サプライヤーポータルAPI連携基盤と購買承認ワークフローエンジンとでは、フルスクラッチで得られるメリットと背負うデメリットの重心が異なります。
サプライヤーポータルAPI連携基盤:ターゲットスケーリングと耐障害性隔離のメリット
サプライヤーポータルAPI連携基盤をフルスクラッチで独立サービス化する最大のメリットは、コンポーネント単位の柔軟なスケーリング(ターゲットスケーリング)です。決算期末や発注が集中する時期にAPI連携基盤への負荷が急増しても、独立コンテナやサーバーレス関数(AWS Lambda等)としてピンポイントでリソースを割り当てられるため、インフラの利用コストをモノリス比で25〜30%削減できる可能性があります。
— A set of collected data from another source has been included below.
-- pv_equiv track=rewrite | github.com/xpvqx/python | 2024/nik-usb/labbar 5/LABB 5.py | cheapest_3h
-- ===== SOURCE A (Python) =====
-- def cheapest_3h(elec):
--
--
--     biggie = 100000000000
--
--     for i in range(0, len(elec) - 2):
--
--
--
--             nuvarande = elec[i] + elec[i + 1] + elec[i + 2]
--             if nuvarande < biggie:
--                 biggie = nuvarande
--                 timme = i
--     #print (biggie)
--     #print (timme)
--     return timme
-- ===== SOURCE B (Python) =====
-- def cheapest_3h(elec):
--     pre = [0]
--     for x in elec:
--         pre.append(pre[-1] + x)
--     best = None
--     for i in range(len(elec) - 2):
--         cost = pre[i + 3] - pre[i]
--         if best is None or cost < best:
--             best = cost
--             timme = i
--     return timme
-- ===== Notes on version B (the rewrite author's own statement) =====
-- stated objective: alternative
-- what changed: B first builds a prefix-sum table and computes each 3-hour window cost as a difference of two prefix sums, tracking the minimum with a None-initialized best instead of A's large sentinel constant.
import Mathlib
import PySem

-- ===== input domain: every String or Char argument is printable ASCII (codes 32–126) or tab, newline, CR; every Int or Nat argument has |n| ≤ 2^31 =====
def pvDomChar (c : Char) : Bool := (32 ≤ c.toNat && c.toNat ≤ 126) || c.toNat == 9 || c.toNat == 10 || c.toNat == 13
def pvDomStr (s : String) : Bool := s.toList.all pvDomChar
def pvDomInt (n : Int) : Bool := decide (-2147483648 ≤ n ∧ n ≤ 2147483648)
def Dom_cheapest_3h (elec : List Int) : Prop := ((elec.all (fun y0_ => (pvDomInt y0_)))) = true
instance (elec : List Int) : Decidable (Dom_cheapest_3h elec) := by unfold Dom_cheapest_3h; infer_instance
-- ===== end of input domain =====

-- B replaces A's explicit three-term window sums by a prefix-sum table (window = difference of
-- two prefix sums) and a None-initialized running minimum instead of A's sentinel constant.

-- ===== PORT A =====
-- literal port of A: range loop, three-element sum, sentinel 100000000000, strict <;
-- timme is Option Int (none = unbound); indices i, i+1, i+2 are in range for i ∈ range(len-2),
-- where pyGetD is exact.
def cheapest_3h (elec : List Int) : Int :=
  let st := (PySem.List.pyRange 0 ((elec.length : Int) - 2) 1).foldl
    (fun (st : Int × Option Int) i =>
      let nuvarande := PySem.List.pyGetD elec i 0 + PySem.List.pyGetD elec (i + 1) 0 +
        PySem.List.pyGetD elec (i + 2) 0
      if nuvarande < st.1 then (nuvarande, some i) else st)
    (100000000000, none)
  st.2.getD 0  -- none would be Python's UnboundLocalError; excluded by Pre_

-- ===== PORT B =====
-- pre = [0]; for x in elec: pre.append(pre[-1] + x)
def buildPre (elec : List Int) : List Int :=
  elec.foldl (fun pre x => pre ++ [PySem.List.pyGetD pre (-1) 0 + x]) [0]

def cheapest_3h_alt (elec : List Int) : Int :=
  let pre := buildPre elec
  let st := (PySem.List.pyRange 0 ((elec.length : Int) - 2) 1).foldl
    (fun (st : Option Int × Option Int) i =>
      let cost := PySem.List.pyGetD pre (i + 3) 0 - PySem.List.pyGetD pre i 0
      match st.1 with
      | none => (some cost, some i)
      | some b => if cost < b then (some cost, some i) else st)
    (none, none)
  st.2.getD 0  -- none would be Python's UnboundLocalError; excluded by Pre_

-- ===== PRECONDITION & SPEC =====
-- On lists of fewer than 3 elements both A and B raise UnboundLocalError (the loop never runs).
def Pre_cheapest_3h (elec : List Int) : Prop := 3 ≤ elec.length
instance (elec : List Int) : Decidable (Pre_cheapest_3h elec) := by
  unfold Pre_cheapest_3h; infer_instance

def pvWitness_cheapest_3h : List Int := [5, 1, 4, 2]

def Spec_cheapest_3h (elec : List Int) (out : Int) : Prop := out = cheapest_3h_alt elec
instance (elec : List Int) (out : Int) : Decidable (Spec_cheapest_3h elec out) := by
  unfold Spec_cheapest_3h; infer_instance

-- ===== CLAIM (what is proved, stated in full; the proofs are below) =====
def Claim_equal_cheapest_3h : Prop := ∀ (elec : List Int), Dom_cheapest_3h elec →
  Pre_cheapest_3h elec → Spec_cheapest_3h elec (cheapest_3h elec)

-- ===== LEMMAS AND PROOFS =====

-- partial sums starting after accumulated value s
def psums (s : Int) : List Int → List Int
  | [] => []
  | x :: xs => (s + x) :: psums (s + x) xs

lemma buildPre_go (l : List Int) : ∀ (acc : List Int) (s : Int),
    l.foldl (fun pre x => pre ++ [PySem.List.pyGetD pre (-1) 0 + x]) (acc ++ [s]) =
      (acc ++ [s]) ++ psums s l := by
  induction l with
  | nil => intro acc s; simp [psums]
  | cons x xs ih =>
    intro acc s
    simp only [List.foldl_cons, PySem.List.pyGetD_neg_one_append_singleton, psums]
    have h := ih (acc ++ [s]) (s + x)
    rw [h]; simp

lemma buildPre_eq (elec : List Int) : buildPre elec = 0 :: psums 0 elec := by
  have h := buildPre_go elec [] 0
  simpa [buildPre] using h

lemma psums_getD (l : List Int) : ∀ (s : Int) (j : Nat), j < l.length →
    (psums s l).getD j 0 = s + (l.take (j + 1)).sum := by
  induction l with
  | nil => intro s j h; simp at h
  | cons x xs ih =>
    intro s j h
    cases j with
    | zero => simp [psums]
    | succ k =>
      simp only [psums, List.getD_cons_succ, List.take_succ_cons, List.sum_cons]
      rw [ih (s + x) k (by simpa using h)]
      ring

lemma pre_getD (elec : List Int) (j : Nat) (hj : j ≤ elec.length) :
    (buildPre elec).getD j 0 = (elec.take j).sum := by
  rw [buildPre_eq]
  cases j with
  | zero => simp
  | succ k =>
    simp only [List.getD_cons_succ]
    rw [psums_getD elec 0 k (by omega)]
    simp

lemma window_eq (elec : List Int) (i : Nat) (hi : i + 3 ≤ elec.length) :
    (buildPre elec).getD (i + 3) 0 - (buildPre elec).getD i 0 =
      elec.getD i 0 + elec.getD (i + 1) 0 + elec.getD (i + 2) 0 := by
  rw [pre_getD elec (i + 3) hi, pre_getD elec i (by omega)]
  rw [List.sum_take_succ elec (i + 2) (by omega),
      List.sum_take_succ elec (i + 1) (by omega),
      List.sum_take_succ elec i (by omega)]
  rw [List.getD_eq_getElem elec 0 (show i < elec.length by omega),
      List.getD_eq_getElem elec 0 (show i + 1 < elec.length by omega),
      List.getD_eq_getElem elec 0 (show i + 2 < elec.length by omega)]
  ring

-- after the first step, the two loops evolve identically
lemma loop_shift (c : Int → Int) (l : List Int) : ∀ (b : Int) (t : Option Int),
    l.foldl (fun (st : Option Int × Option Int) i =>
        match st.1 with
        | none => (some (c i), some i)
        | some bb => if c i < bb then (some (c i), some i) else st) (some b, t) =
      (fun (p : Int × Option Int) => (some p.1, p.2))
        (l.foldl (fun (st : Int × Option Int) i =>
          if c i < st.1 then (c i, some i) else st) (b, t)) := by
  induction l with
  | nil => intro b t; rfl
  | cons x xs ih =>
    intro b t
    simp only [List.foldl_cons]
    by_cases h : c x < b
    · simp only [h, if_true]
      simpa using ih (c x) (some x)
    · simp only [h, if_false]
      simpa using ih b t

-- first iteration: A takes its first window (cost below the sentinel), B leaves None
lemma loop_main (c : Int → Int) (hd : Int) (l : List Int) (big : Int) (h : c hd < big) :
    (((hd :: l).foldl (fun (st : Int × Option Int) i =>
        if c i < st.1 then (c i, some i) else st) (big, none)).2.getD 0 : Int) =
      (((hd :: l).foldl (fun (st : Option Int × Option Int) i =>
        match st.1 with
        | none => (some (c i), some i)
        | some b => if c i < b then (some (c i), some i) else st) (none, none)).2.getD 0) := by
  simp only [List.foldl_cons, if_pos h]
  rw [loop_shift c l (c hd) (some hd)]

lemma costB_eq_costA (elec : List Int) (i : Int)
    (hi : i ∈ PySem.List.pyRange 0 ((elec.length : Int) - 2) 1) :
    PySem.List.pyGetD (buildPre elec) (i + 3) 0 - PySem.List.pyGetD (buildPre elec) i 0 =
      PySem.List.pyGetD elec i 0 + PySem.List.pyGetD elec (i + 1) 0 +
        PySem.List.pyGetD elec (i + 2) 0 := by
  rw [PySem.List.mem_pyRange_one] at hi
  obtain ⟨h0, h1⟩ := hi
  obtain ⟨k, rfl⟩ : ∃ k : Nat, i = (k : Int) := ⟨i.toNat, (Int.toNat_of_nonneg h0).symm⟩
  have hk : k + 3 ≤ elec.length := by omega
  have e3 : ((k : Int) + 3) = ((k + 3 : Nat) : Int) := by push_cast; ring
  have e1 : ((k : Int) + 1) = ((k + 1 : Nat) : Int) := by push_cast; ring
  have e2 : ((k : Int) + 2) = ((k + 2 : Nat) : Int) := by push_cast; ring
  rw [e3, e1, e2, PySem.List.pyGetD_natCast, PySem.List.pyGetD_natCast,
    PySem.List.pyGetD_natCast, PySem.List.pyGetD_natCast, PySem.List.pyGetD_natCast]
  exact window_eq elec k hk

-- ===== VERDICT (by name: the statement is the Claim_ definition above) =====
theorem cheapest_3h_spec : Claim_equal_cheapest_3h := by
  intro elec hdom hpre
  unfold Spec_cheapest_3h cheapest_3h cheapest_3h_alt
  have hb : ∀ x ∈ elec, -2147483648 ≤ x ∧ x ≤ 2147483648 := by
    intro x hx
    have := List.all_eq_true.mp hdom x hx
    simpa [pvDomInt] using this
  simp only []
  -- the running cost function of A
  set c : Int → Int := fun i => PySem.List.pyGetD elec i 0 + PySem.List.pyGetD elec (i + 1) 0 +
    PySem.List.pyGetD elec (i + 2) 0 with hc
  -- rewrite B's window costs (prefix-sum differences) into A's three-element sums
  have hcongr : (PySem.List.pyRange 0 ((elec.length : Int) - 2) 1).foldl
      (fun (st : Option Int × Option Int) i =>
        let cost := PySem.List.pyGetD (buildPre elec) (i + 3) 0 -
          PySem.List.pyGetD (buildPre elec) i 0
        match st.1 with
        | none => (some cost, some i)
        | some b => if cost < b then (some cost, some i) else st)
      (none, none) =
    (PySem.List.pyRange 0 ((elec.length : Int) - 2) 1).foldl
      (fun (st : Option Int × Option Int) i =>
        match st.1 with
        | none => (some (c i), some i)
        | some b => if c i < b then (some (c i), some i) else st)
      (none, none) := by
    apply PySem.List.foldl_congr_mem
    intro acc i hi
    simp only [costB_eq_costA elec i hi, hc]
  rw [hcongr]
  have hlen : 3 ≤ elec.length := hpre
  have hlt : (0 : Int) < (elec.length : Int) - 2 := by omega
  rw [PySem.List.pyRange_one_cons hlt]
  -- within Dom every 3-hour window cost is far below A's sentinel
  have hA0 : c 0 < 100000000000 := by
    have g : ∀ j : Nat, j < elec.length →
        -2147483648 ≤ elec.getD j 0 ∧ elec.getD j 0 ≤ 2147483648 := by
      intro j hj
      rw [List.getD_eq_getElem elec 0 hj]
      exact hb _ (List.getElem_mem hj)
    have g0 := g 0 (by omega); have g1 := g 1 (by omega); have g2 := g 2 (by omega)
    have hce : c 0 = elec.getD 0 0 + elec.getD 1 0 + elec.getD 2 0 := by
      simp [hc, pysem]
    omega
  exact loop_main c 0 _ 100000000000 hA0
もう1つのメリットは耐障害性の隔離(フォールト・アイソレーション)です。連携基盤を独立サービス化しておくことで、特定の取引先システムの障害やAPI連携基盤自体の不具合が発生しても、購買担当者が使う発注申請・見積比較といったUI・計算機能が巻き込まれずに済みます。一方でデメリットとしては、取引先ごとに異なるAPI仕様への個別対応が積み重なると、連携基盤自体の実装・テストコストが想定以上に膨らみやすい点が挙げられます。
購買承認ワークフローエンジン:分散トランザクションの複雑性増加というデメリット
購買承認ワークフローエンジンをフルスクラッチで独立サービス化する際の最大のデメリットは、分散トランザクションの複雑性が劇的に増加することです。承認・予算引き当て・発注が複数サービスに分割されると、単一のデータベースで完結するACIDトランザクションが使えなくなり、Sagaパターンや、複数サービスにまたがるデータの読み取りモデルを最適化するCQRS(コマンドクエリ責務分離)といった高度な設計パターンが必要になり、開発難易度・テスト工数が跳ね上がります。また、内部関数呼び出しがネットワーク越しのAPI通信に変わることで、ネットワークレイテンシと、オブザーバビリティツールの利用費用という「見えないコスト」が積み重なり、予測しづらいコスト増を招きます。一方でメリットとしては、承認ルールが組織変更等で頻繁に変わる企業ほど、承認ロジックを独立してデプロイ・改修できる恩恵を強く受けられるため、変更頻度の高さがフルスクラッチ投資を正当化する重要な判断材料になります。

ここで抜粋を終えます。